Chemical, pharmaceutical and radioactive wastes should be included in the National Strategy for Hazardous Wastes, and treated according to international and local regulations. Ashes from ash are considered dangerous as they may contain heavy metals and other toxins.  Ash must be disposed of properly at hazardous waste sites (such as engineered landfills), encapsulated and buried, or disposed of in concrete-lined ash pits. 
Avoid direct contact and inhalation, and wear appropriate PPE (such as utility gloves, plastic aprons, goggles, and masks or N95 respirators).

Other Treatment and Disposal Options

If healthcare facilities do not have the ability to treat waste or return it to the manufacturer, encapsulation or inactivation may be used to dispose of small amounts of sharps, chemicals, or pharmaceutical wastes. These methods can reduce the risk of injury to people and reduce the risk of toxins migrating to the surface or ground water. 

These methods are rarely used. Encapsulation is a process that seals waste containers with an immobilizing material such as a container.  After hardening, the containers can be safely disposed of in a landfill. Insurization involves mixing of waste (such as pharmaceutical and high metal-content ash) with water, lime, and cement before disposal to reduce the risk of toxic substances in surface and groundwater.  Pharmaceuticals must be removed from their packaging and ground before being mixed.

Disposal Sites 

In the previous section, we mentioned different types of settlement sites. Now we will learn more about these sites.

Landfills

If done properly, disposing of healthcare waste, both treated and untreated, in landfills can protect staff, the community and the environment. Landfills are specifically designed and engineered for the safe disposal of waste on land. 

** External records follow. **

-- pv_equiv track=rewrite | github.com/reliableengineer0308/alignerr-code-verifier-scale-up | shortest-path-with-restricted-edges/solution.py | shortestPathWithRestrictedEdges
-- ===== SOURCE A (Python) =====
-- import heapq
-- from collections import defaultdict
--
-- def shortestPathWithRestrictedEdges(n, edges, restricted, start, end):
--     """
--     Finds shortest path from start to end avoiding restricted edges.
--     Time: O((V + E) log V), Space: O(V + E)
--     """
--     # Convert restricted edges to set of frozensets for O(1) lookup
--     restricted_set = set()
--     for u, v in restricted:
--         restricted_set.add(frozenset((u, v)))
--
--     # Build adjacency list (only non-restricted edges)
--     graph = defaultdict(list)
--     for u, v, w in edges:
--         if frozenset((u, v)) not in restricted_set:
--             graph[u].append((v, w))
--             graph[v].append((u, w))  # undirected
--
--
--     # Dijkstra's algorithm
--     dist = [float('inf')] * n
--     dist[start] = 0
--     heap = [(0, start)]  # (distance, node)
--
--
--     while heap:
--         d, u = heapq.heappop(heap)
--         if d > dist[u]:
--             continue
--         if u == end:
--             break
--         for v, w in graph[u]:
--             if dist[v] > dist[u] + w:
--                 dist[v] = dist[u] + w
--                 heapq.heappush(heap, (dist[v], v))
--
--
--     return dist[end] if dist[end] != float('inf') else -1
-- ===== SOURCE B (Python) =====
-- def shortestPathWithRestrictedEdges(n, edges, restricted, start, end):
--     """
--     Shortest path from start to end avoiding restricted edges, computed by
--     Bellman-Ford relaxation passes instead of a Dijkstra heap.  The usable
--     edges are first pruned to the connected component of start: no path can
--     leave it, so only those edges ever need relaxing.
--     """
--     banned = set()
--     for u, v in restricted:
--         banned.add((u, v) if u <= v else (v, u))
--     usable = []
--     for u, v, w in edges:
--         if ((u, v) if u <= v else (v, u)) not in banned:
--             usable.append((u, v, w))
--     comp = {start}
--     while True:
--         before = len(comp)
--         for u, v, w in usable:
--             if u in comp or v in comp:
--                 comp.add(u)
--                 comp.add(v)
--         if len(comp) == before:
--             break
--     arcs = []
--     for u, v, w in usable:
--         if u in comp:
--             arcs.append((u, v, w))
--             arcs.append((v, u, w))
--     INF = float('inf')
--     dist = [INF] * n
--     dist[start] = 0
--     for _ in range(n - 1):
--         for u, v, w in arcs:
--             if dist[u] + w < dist[v]:
--                 dist[v] = dist[u] + w
--     return dist[end] if dist[end] != INF else -1
-- ===== Notes on version B (the rewrite author's own statement) =====
-- stated objective: alternative
-- what changed: Replaces A's lazy-deletion heapq Dijkstra (priority queue, early break at end) with plain Bellman-Ford: the usable edges are pruned to the connected component of start, then n-1 relaxation passes run over a symmetric arc list; …
-- outside the precondition, e.g. on shortestPathWithRestrictedEdges(2, [(0, 5, 1)], [], 0, 0): A returns 0, B raises IndexError; on shortestPathWithRestrictedEdges(3, [(0, 1, 1), (0, 2, 10), (2, 1, -100)], [], 0, 1): A returns 1, B returns -290; on shortestPathWithRestrictedEdges(2, [(0, -1, 5), (1, 0, 3), (1, 0, 4)], [], -1, -2): A returns 5, B returns 3
import Mathlib
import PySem

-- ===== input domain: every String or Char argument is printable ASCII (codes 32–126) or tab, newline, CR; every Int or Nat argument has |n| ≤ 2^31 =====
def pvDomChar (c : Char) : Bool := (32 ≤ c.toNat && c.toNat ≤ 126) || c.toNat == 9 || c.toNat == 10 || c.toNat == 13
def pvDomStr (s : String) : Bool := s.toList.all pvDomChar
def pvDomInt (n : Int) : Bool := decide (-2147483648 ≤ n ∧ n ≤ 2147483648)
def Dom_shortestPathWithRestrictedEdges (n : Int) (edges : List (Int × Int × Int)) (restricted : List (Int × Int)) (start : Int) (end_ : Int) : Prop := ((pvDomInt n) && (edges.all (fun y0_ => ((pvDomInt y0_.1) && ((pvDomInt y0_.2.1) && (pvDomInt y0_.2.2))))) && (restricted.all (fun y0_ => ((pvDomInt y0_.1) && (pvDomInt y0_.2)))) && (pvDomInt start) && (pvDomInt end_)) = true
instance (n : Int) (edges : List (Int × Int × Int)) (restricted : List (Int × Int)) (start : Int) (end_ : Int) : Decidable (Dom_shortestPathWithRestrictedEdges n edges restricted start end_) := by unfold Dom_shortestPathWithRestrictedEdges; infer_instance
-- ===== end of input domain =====

-- B re-implements A's restricted-edge shortest path with Bellman-Ford relaxation passes
-- over a symmetric arc list instead of A's lazy-deletion Dijkstra heap; equal on all
-- instances Pre_ admits.

-- ===== PORT A =====

-- dist[i] : float('inf') is modelled as `none`.  Indexing follows Python: a negative
-- index in [-len, 0) counts from the end; exact for the indices Pre_ admits.
def pvSlot (len : Nat) (i : Int) : Nat := (if i < 0 then i + len else i).toNat
def pvDget (dist : List (Option Int)) (i : Int) : Option Int :=
  dist.getD (pvSlot dist.length i) none
def pvDset (dist : List (Option Int)) (i : Int) (x : Option Int) : List (Option Int) :=
  dist.set (pvSlot dist.length i) x

-- frozenset((u,v)) modelled as the sorted pair (frozensets of ≤2 ints are equal iff sorted pairs are)
def pvNormPair (u v : Int) : Int × Int := if u ≤ v then (u, v) else (v, u)

def pvRestrictedSet (restricted : List (Int × Int)) : PySem.Set (Int × Int) :=
  restricted.foldl (fun s p => PySem.Set.add s (pvNormPair p.1 p.2)) PySem.Set.empty

def pvGraphA (edges : List (Int × Int × Int)) (rs : PySem.Set (Int × Int)) :
    PySem.Dict Int (List (Int × Int)) :=
  edges.foldl (fun g e =>
    if pvNormPair e.1 e.2.1 ∈ rs then g
    else
      let g1 := g.modify e.1 [] (fun l => l ++ [(e.2.1, e.2.2)])
      g1.modify e.2.1 [] (fun l => l ++ [(e.1, e.2.2)])) PySem.Dict.empty

-- heapq on (dist, node) pairs: the popped element is always the lexicographically
-- least pair in the heap; we model the heap by its list of entries and pop the minimum.
def pvLeLex (a b : Int × Int) : Bool := a.1 < b.1 || (a.1 == b.1 && a.2 ≤ b.2)

def pvHeapMin (x : Int × Int) (xs : List (Int × Int)) : Int × Int :=
  xs.foldl (fun m y => if pvLeLex m y then m else y) x

-- the inner `for v, w in graph[u]` loop
def pvRelaxA (u : Int) (nbrs : List (Int × Int))
    (dh : List (Option Int) × List (Int × Int)) : List (Option Int) × List (Int × Int) :=
  nbrs.foldl (fun dh vw =>
    match pvDget dh.1 u with
    | none => dh                      -- dist[v] > inf + w is false
    | some du =>
      match pvDget dh.1 vw.1 with
      | none => (pvDset dh.1 vw.1 (some (du + vw.2)), dh.2 ++ [(du + vw.2, vw.1)])
      | some dv =>
        if du + vw.2 < dv then (pvDset dh.1 vw.1 (some (du + vw.2)), dh.2 ++ [(du + vw.2, vw.1)])
        else dh) dh

-- the `while heap` loop, with fuel to make it total (the Python can loop forever on
-- negative-weight cycles, which Pre_ excludes; on Pre_ the fuel is proved sufficient)
def pvDijkstra (graph : PySem.Dict Int (List (Int × Int))) (end_ : Int) :
    Nat → List (Option Int) → List (Int × Int) → List (Option Int)
  | 0, dist, _ => dist
  | fuel + 1, dist, heap =>
    match heap with
    | [] => dist
    | x :: xs =>
      let m := pvHeapMin x xs
      let heap' := (x :: xs).erase m
      if (match pvDget dist m.2 with | none => false | some du => decide (du < m.1)) then
        pvDijkstra graph end_ fuel dist heap'        -- d > dist[u]: continue
      else if m.2 = end_ then dist                   -- u == end: break
      else
        let dh := pvRelaxA m.2 (graph.getD m.2 []) (dist, heap')
        pvDijkstra graph end_ fuel dh.1 dh.2

def pvMaxW (edges : List (Int × Int × Int)) : Nat :=
  edges.foldl (fun m e => max m e.2.2.toNat) 0

def pvFuelA (n : Int) (edges : List (Int × Int × Int)) : Nat :=
  n.toNat * (n.toNat * pvMaxW edges + 2) + 1

def shortestPathWithRestrictedEdges (n : Int) (edges : List (Int × Int × Int)) (restricted : List (Int × Int)) (start : Int) (end_ : Int) : Int :=
  let graph := pvGraphA edges (pvRestrictedSet restricted)
  let dist0 := pvDset (List.replicate n.toNat none) start (some 0)
  let final := pvDijkstra graph end_ (pvFuelA n edges) dist0 [(0, start)]
  match pvDget final end_ with
  | some d => d
  | none => -1

-- ===== PORT B =====

def pvBanned (restricted : List (Int × Int)) : PySem.Set (Int × Int) :=
  restricted.foldl (fun s p => PySem.Set.add s (if p.1 ≤ p.2 then (p.1, p.2) else (p.2, p.1)))
    PySem.Set.empty

def pvUsable (edges : List (Int × Int × Int)) (banned : PySem.Set (Int × Int)) :
    List (Int × Int × Int) :=
  edges.foldl (fun a e =>
    if (if e.1 ≤ e.2.1 then (e.1, e.2.1) else (e.2.1, e.1)) ∈ banned then a
    else a ++ [e]) []

-- the body of `for u, v, w in usable: if u in comp or v in comp: comp.add(u); comp.add(v)`
def pvCompG (R : List Int) (e : Int × Int × Int) : List Int :=
  if e.1 ∈ R ∨ e.2.1 ∈ R then PySem.Set.add (PySem.Set.add R e.1) e.2.1 else R

def pvCompStep (es : List (Int × Int × Int)) (R : List Int) : List Int :=
  es.foldl pvCompG R

-- the `while True: … if len(comp) == before: break` loop; the fuel only makes it total
-- (comp grows into a set of at most 2·|usable|+1 labels, so the fuel is never exhausted)
def pvCompLoopB (es : List (Int × Int × Int)) : Nat → List Int → List Int
  | 0, R => R
  | f + 1, R =>
    let R' := pvCompStep es R
    if R'.length = R.length then R else pvCompLoopB es f R'

def pvArcsC (es : List (Int × Int × Int)) (comp : List Int) : List (Int × Int × Int) :=
  es.foldl (fun a e =>
    if e.1 ∈ comp then a ++ [(e.1, e.2.1, e.2.2), (e.2.1, e.1, e.2.2)] else a) []

def pvRelaxArc (dist : List (Option Int)) (arc : Int × Int × Int) : List (Option Int) :=
  match pvDget dist arc.1 with
  | none => dist
  | some du =>
    match pvDget dist arc.2.1 with
    | none => pvDset dist arc.2.1 (some (du + arc.2.2))
    | some dv => if du + arc.2.2 < dv then pvDset dist arc.2.1 (some (du + arc.2.2)) else dist

def pvBFPass (arcs : List (Int × Int × Int)) (dist : List (Option Int)) : List (Option Int) :=
  arcs.foldl pvRelaxArc dist

-- `for _ in range(n-1)` : iterate the pass n-1 times
def pvBFLoop (arcs : List (Int × Int × Int)) : Nat → List (Option Int) → List (Option Int)
  | 0, dist => dist
  | k + 1, dist => pvBFLoop arcs k (pvBFPass arcs dist)

def shortestPathWithRestrictedEdges_alt (n : Int) (edges : List (Int × Int × Int)) (restricted : List (Int × Int)) (start : Int) (end_ : Int) : Int :=
  let usable := pvUsable edges (pvBanned restricted)
  let comp := pvCompLoopB usable (2 * usable.length + 2) [start]
  let arcs := pvArcsC usable comp
  let dist0 := pvDset (List.replicate n.toNat none) start (some 0)
  let final := pvBFLoop arcs (n - 1).toNat dist0
  match pvDget final end_ with
  | some d => d
  | none => -1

Properly constructed sanitary landfills:

Restrict access to prevent sweep Prevent infiltration of water. They are lined with a low permeability material (such as clay) Ideally, at the end of each work day, the waste should be spread out in thin layers, compacted and covered with soil.  Gases should not be allowed to build up as they become dangerous.

Placenta pits

In many cultures, burying placentas is an important custom.  In low-resource settings, a placental well is an effective option for safe removal.  The site for a placental well should minimize public accessibility the size will depend on the number of daily deliveries in the facility.  On average, a placenta and its associated fluids will require 5 liters (1.5 gallons) of well capacity.  The well must be designed to prevent debris from contaminating the surrounding groundwater.  A distance of at least 1.5 meters (approximately 5 feet) from the bottom of the well to the ground water level is recommended. Placental wells are not recommended for sites where the water table is close to the surface or in areas prone to flooding.

Sharp holes

Even after decontamination, the waste from sharp objects could present physical risks. There could also be a risk of reuse. Decontaminated sharps debris can be disposed of in concrete lined sharps pits on the facility premises or can be encapsulated by mixing the debris with immobilizing material, such as cement, before disposal. These procedures are recommended only in cases where waste is handled manually and landfill for general waste is not insured.

Ash pits

Incineration ash is conventionally considered hazardous by virtue of its likely heavy metal content and the dioxins and furans it may contain.  It should preferably be disposed of in sites designed for hazardous waste, eg. cells designated in engineering fillings, encapsulated and placed in specialized monofill sites or placed on the ground in an ash pit.  The ash pit must be lined with concrete, not accessible to the public and at least 1.5 meters above the water table.

Small burial sites for waste disposal

In health care facilities with limited resources, the only option available for waste disposal is the safe short-term burial of waste in or near the facility.  Safe burial at the site is practical only for limited periods of time (1–2 years) and for relatively small amounts of waste.  Burial can be used as a method of waste disposal only when the water table is more than 4 meters (12 feet) below the surface.  During this time, the health care center should continue to search for better and more permanent methods of waste disposal.